Required action:
Every line below that has the string "pyDigit" needs to be copied.

Input material:
-- pv_equiv track=rewrite | github.com/populationgenomics/hail-elasticsearch-pipelines | batch_seqr_loader/test/test_simulate_sm_worklfow.py | sample_id_format
-- ===== SOURCE A (Python) =====
-- from typing import Union, List
--
-- def sample_id_format(sample_id: Union[int, List[int]]):
--     """
--     Transform raw (int) sample identifier to format (CPGXXXH) where:
--         - CPG is the prefix
--         - H is the Luhn checksum
--         - XXX is the original identifier
--
--     >>> sample_id_format(10)
--     'CPG109'
--
--     >>> sample_id_format(12345)
--     'CPG123455'
--     """
--
--     if isinstance(sample_id, list):
--         return [sample_id_format(s) for s in sample_id]
--
--     if isinstance(sample_id, str) and not sample_id.isdigit():
--         if sample_id.startswith('CPG'):
--             return sample_id
--         raise ValueError(f'Unexpected format for sample identifier "{sample_id}"')
--     sample_id = int(sample_id)
--
--     return f'CPG{sample_id}{luhn_compute(sample_id)}'
--
-- def luhn_compute(n):
--     """
--     Compute Luhn check digit of number given as string
--
--     >>> luhn_compute(453201511283036)
--     6
--
--     >>> luhn_compute(601151443354620)
--     1
--
--     >>> luhn_compute(677154949558680)
--     2
--     """
--     m = [int(d) for d in reversed(str(n))]
--     result = sum(m) + sum(d + (d >= 5) for d in m[::2])
--     return -result % 10
-- ===== SOURCE B (Python) =====
-- from typing import Union, List
--
--
-- def luhn_check_digit(n):
--     """Textbook Luhn check digit: double every second digit from the right."""
--     total = 0
--     double = True
--     for ch in reversed(str(n)):
--         d = int(ch)
--         if double:
--             d *= 2
--             if d > 9:
--                 d -= 9
--         total += d
--         double = not double
--     return (10 - total % 10) % 10
--
--
-- def sample_id_format(sample_id: Union[int, List[int]]):
--     if isinstance(sample_id, list):
--         return [sample_id_format(s) for s in sample_id]
--
--     if isinstance(sample_id, str) and not sample_id.isdigit():
--         if sample_id.startswith('CPG'):
--             return sample_id
--         raise ValueError(f'Unexpected format for sample identifier "{sample_id}"')
--     sample_id = int(sample_id)
--
--     return f'CPG{sample_id}{luhn_check_digit(sample_id)}'
-- ===== Notes on version B (the rewrite author's own statement) =====
-- stated objective: idiomatic
-- what changed: luhn_compute's algebraic trick (sum of all digits plus a correction for large digits over the even-position slice, then a negated sum modulo ten) is replaced by the textbook Luhn loop: walk the reversed digit string with a doubling toggle, double every second digit (taking the digit sum of a two-digit double) and derive the check digit from the total modulo ten.
import Mathlib
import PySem

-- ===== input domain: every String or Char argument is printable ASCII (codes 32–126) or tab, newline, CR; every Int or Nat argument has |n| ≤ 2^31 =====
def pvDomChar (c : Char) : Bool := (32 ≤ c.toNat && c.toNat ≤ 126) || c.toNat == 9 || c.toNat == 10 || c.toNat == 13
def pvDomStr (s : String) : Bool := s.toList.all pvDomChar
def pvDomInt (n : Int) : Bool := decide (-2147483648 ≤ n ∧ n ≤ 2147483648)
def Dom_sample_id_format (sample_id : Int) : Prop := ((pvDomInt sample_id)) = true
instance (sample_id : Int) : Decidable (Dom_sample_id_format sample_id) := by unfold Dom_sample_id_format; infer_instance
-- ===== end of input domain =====

-- B replaces A's algebraic Luhn trick (digit sum plus a correction for large digits on every
-- second position) with the textbook Luhn loop (explicitly double every second digit from the
-- right, taking the digit sum of a two-digit double); objective: idiomatic, same cost.

-- ===== PORT A =====
-- int(d) for a single character d; none (Python ValueError, e.g. on the '-' of a negative
-- number's str) is excluded by Pre_sample_id_format, so getD 0 is never reached on admitted inputs.
def pyDigit (c : Char) : Int := (PySem.Int.ofChars? [c]).getD 0

def sample_id_format (sample_id : Int) : String :=
  -- luhn_compute inlined: m = [int(d) for d in reversed(str(n))]
  let m : List Int := (PySem.Int.toChars sample_id).reverse.map pyDigit
  -- result = sum(m) + sum(d + (d >= 5) for d in m[::2]); step 2 ≠ 0, so slice? is never none
  let result : Int :=
    m.sum + (((PySem.List.slice? m none none 2).getD []).map
      (fun d => d + (if 5 ≤ d then 1 else 0))).sum
  -- f'CPG{sample_id}{-result % 10}'
  "CPG" ++ PySem.Int.toStr sample_id ++ PySem.Int.toStr (PySem.Int.mod (-result) 10)

-- ===== PORT B =====
-- one step of B's loop over the reversed digit string: state (total, double)
def luhnStep (acc : Int × Bool) (c : Char) : Int × Bool :=
  let d := pyDigit c
  let d := if acc.2 then (let d2 := d * 2; if d2 > 9 then d2 - 9 else d2) else d
  (acc.1 + d, !acc.2)

def sample_id_format_alt (sample_id : Int) : String :=
  let total : Int := ((PySem.Int.toChars sample_id).reverse.foldl luhnStep (0, true)).1
  let check : Int := PySem.Int.mod (10 - PySem.Int.mod total 10) 10
  "CPG" ++ PySem.Int.toStr sample_id ++ PySem.Int.toStr check

-- ===== PRECONDITION & SPEC =====
-- On negative sample_id both Pythons raise ValueError (int('-') inside the digit loop);
-- Pre_ excludes exactly those inputs.
def Pre_sample_id_format (sample_id : Int) : Prop := 0 ≤ sample_id
instance (sample_id : Int) : Decidable (Pre_sample_id_format sample_id) := by
  unfold Pre_sample_id_format; infer_instance
def pvWitness_sample_id_format : Int := 10

def Spec_sample_id_format (sample_id : Int) (out : String) : Prop := out = sample_id_format_alt sample_id
instance (sample_id : Int) (out : String) : Decidable (Spec_sample_id_format sample_id out) := by unfold Spec_sample_id_format; infer_instance

-- ===== CLAIM (what is proved, stated in full; the proofs are below) =====
def Claim_equal_sample_id_format : Prop := ∀ (sample_id : Int), Dom_sample_id_format sample_id → Pre_sample_id_format sample_id → Spec_sample_id_format sample_id (sample_id_format sample_id)

-- ===== LEMMAS AND PROOFS =====

-- every second element (xs[::2]), by two-step structural recursion
def eo {α : Type} : List α → List α
  | [] => []
  | [a] => [a]
  | a :: _ :: t => a :: eo t

theorem filt_eo (xs : List Int) :
    List.filterMap (fun x => xs[2*x]?) (List.range ((xs.length+1)/2)) = eo xs := by
  induction xs using eo.induct with
  | case1 => simp [eo]
  | case2 a => simp [eo, List.range_succ]
  | case3 a b t ih =>
    simp only [eo, List.length_cons]
    have h2 : (t.length + 1 + 1 + 1) / 2 = (t.length + 1) / 2 + 1 := by omega
    rw [h2, List.range_succ_eq_map, List.filterMap_cons, List.filterMap_map]
    simp only [List.getElem?_cons_zero, Nat.mul_zero]
    have hsh : ∀ x : Nat, ((a :: b :: t)[2*(x+1)]? ) = t[2*x]? := by
      intro x
      have : 2*(x+1) = 2*x + 1 + 1 := by omega
      rw [this]; simp
    simp only [Function.comp_def, hsh, ih]

theorem slice2_char (xs : List Int) : PySem.List.slice? xs none none 2 = some (eo xs) := by
  rw [← filt_eo]
  simp [PySem.List.slice?, PySem.List.sliceIndices]
  have hc : (if 0 < xs.length then (((xs.length:Int) + 2 - 1) / 2).toNat else 0) = (xs.length+1)/2 := by
    split_ifs with h <;> omega
  have hf : ∀ x : Nat, ((2*(x:Int)).toNat) = 2*x := by intro x; omega
  simp [hc, hf]

-- A's total, written as an alternating recursion over the digit list
def aTot : Bool → List Int → Int
  | _, [] => 0
  | true, d :: r => (2*d + (if 5 ≤ d then 1 else 0)) + aTot false r
  | false, d :: r => d + aTot true r

-- B's total, same alternation with explicit doubling
def bTot : Bool → List Int → Int
  | _, [] => 0
  | true, d :: r => (if d*2 > 9 then d*2 - 9 else d*2) + bTot false r
  | false, d :: r => d + bTot true r

theorem aTot_split (m : List Int) :
    m.sum + ((eo m).map (fun d => d + (if 5 ≤ d then 1 else 0))).sum = aTot true m := by
  induction m using eo.induct with
  | case1 => simp [eo, aTot]
  | case2 a => simp only [eo, List.map_cons, List.map_nil, List.sum_cons, List.sum_nil, aTot]; ring
  | case3 a b t ih =>
    simp only [eo, List.map_cons, List.sum_cons, aTot]
    linarith

theorem bTot_fold (cs : List Char) : ∀ (t : Int) (b : Bool),
    (cs.foldl luhnStep (t, b)).1 = t + bTot b (cs.map pyDigit) := by
  induction cs with
  | nil => intro t b; simp [bTot]
  | cons c cs ih =>
    intro t b
    cases b
    · simp only [List.foldl_cons, luhnStep, List.map_cons, bTot, Bool.not_false,
        Bool.false_eq_true, if_false, ih]
      ring
    · simp only [List.foldl_cons, luhnStep, List.map_cons, bTot, Bool.not_true, if_true, ih]
      ring

theorem tot_mod (m : List Int) : ∀ b : Bool, aTot b m % 10 = bTot b m % 10 := by
  induction m with
  | nil => intro b; rfl
  | cons d r ih =>
    intro b
    cases b
    · simp only [aTot, bTot]
      have := ih true
      omega
    · simp only [aTot, bTot]
      have := ih false
      split_ifs with h1 h2 <;> omega

-- ===== VERDICT (by name: the statement is the Claim_ definition above) =====
theorem sample_id_format_spec : Claim_equal_sample_id_format := by
  intro n _ _
  unfold Spec_sample_id_format
  simp only [sample_id_format, sample_id_format_alt, slice2_char, Option.getD_some]
  rw [aTot_split, bTot_fold, zero_add]
  congr 2
  have hmod := tot_mod ((PySem.Int.toChars n).reverse.map pyDigit) true
  have hmf : ∀ a : Int, PySem.Int.mod a 10 = a % 10 :=
    fun a => PySem.Int.mod_eq_emod_of_pos (by norm_num)
  simp only [hmf]
  omega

Result:
def pyDigit (c : Char) : Int := (PySem.Int.ofChars? [c]).getD 0
  let m : List Int := (PySem.Int.toChars sample_id).reverse.map pyDigit
  let d := pyDigit c
    (cs.foldl luhnStep (t, b)).1 = t + bTot b (cs.map pyDigit) := by
  have hmod := tot_mod ((PySem.Int.toChars n).reverse.map pyDigit) true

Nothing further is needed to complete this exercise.